Stephanie Stahl, executive VP of marketing for Coach, adopted a more upbeat tone in an interview with Adweek. "For us, to continue to compete globally, we feel that this is an opportunity for us to broaden out into lifestyle, which is largely just communicating what we already do in a more fashion-relevant way," said Stahl. "Every company has to do its own thing in its evolution. Today, most people know us for selling wonderful handbags. This is an opportunity to let people know that we have much more than that."

Still, one has to wonder whether, in the future, Coach will re-connect with consumers—or will its current attempt to expand beyond its core competency be little more than moving around the deck chairs on the Titanic?


Matthew Reece Canada says:

I feel this article and the commentators quoted totally missed the mark on what the root cause of Coach’s problems are. What evidence is there that the brand extensions haven’t worked? There has been a drop in sales but that correlates with the brand extensions and there is no evidence that it is a cause. How about the two key items that this article glosses over: erosion from better designed and trendier brands, such as Michael Kors, and Coach gutting its own brand by selling “discounted handbags at its outlet stores, which account for 60 percent of North American sales”. How can a brand credibly position itself in luxury goods when most of its revenues come from discounted product. Didn’t anyone learn from Calvin Klein when the licensees were selling jeans at Costco and the brand imploded? Every time I walked into a mid-grade department store and saw a huge rack of Coach bags it was obvious to me this was coming. Forget brand overextension, how about brand dilution?
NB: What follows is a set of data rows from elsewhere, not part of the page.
-- pv_equiv track=rewrite | github.com/marton-ollari/lynx-test | test3.py | min_robot
-- ===== SOURCE A (Python) =====
-- def min_robot(table):
--     length = len(table)
--     width = len(table[0])
--     sum = 0
--     index1 = 0
--     index2 = 0
--     if width > length:
--         for i in range(width-length):
--             sum += table[index1][index2]
--             index2 += 1
--     else:
--         for i in range(length-width):
--             sum += table[index1][index2]
--             index1 += 1
--
--     while (index1 <= length and index2 < width):
--         sum += table[index1][index2]
--         if index2+1 < width:
--             sum += table[index1][index2+1]
--         index2 += 1
--         index1 += 1
--     return sum
-- ===== SOURCE B (Python) =====
-- def min_robot(table):
--     length = len(table)
--     width = len(table[0])
--     d = width - length
--     total = 0
--     for r in range(length):
--         s = d + r
--         if s < 0:
--             start, end = 0, 1
--         elif r == 0:
--             start, end = 0, min(width, s + 2)
--         else:
--             start, end = s, min(width, s + 2)
--         total += sum(table[r][start:end])
--     return total
-- ===== Notes on version B (the rewrite author's own statement) =====
-- stated objective: simpler
-- what changed: B replaces A's diagonal two-pointer walk (a pre-loop plus a while loop adding neighbour pairs) by a single loop over rows that sums one contiguous column slice table[r][start:end] per row, with start/end computed from the row's offset to the diagonal.
import Mathlib
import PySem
In addition, the article actually contradicts itself on brand extension. It notes, “sales of men's accessories—bags, driving gloves, and even alligator-wrapped flasks—have increased by 25 percent”. This in fact shows the brand is capable, quite easily of being extended. It’s quite a stretch to even call expanding from bags to shoes “lifestyle”. It’s not like they are trying to sell bedding and towels under the Coach identity.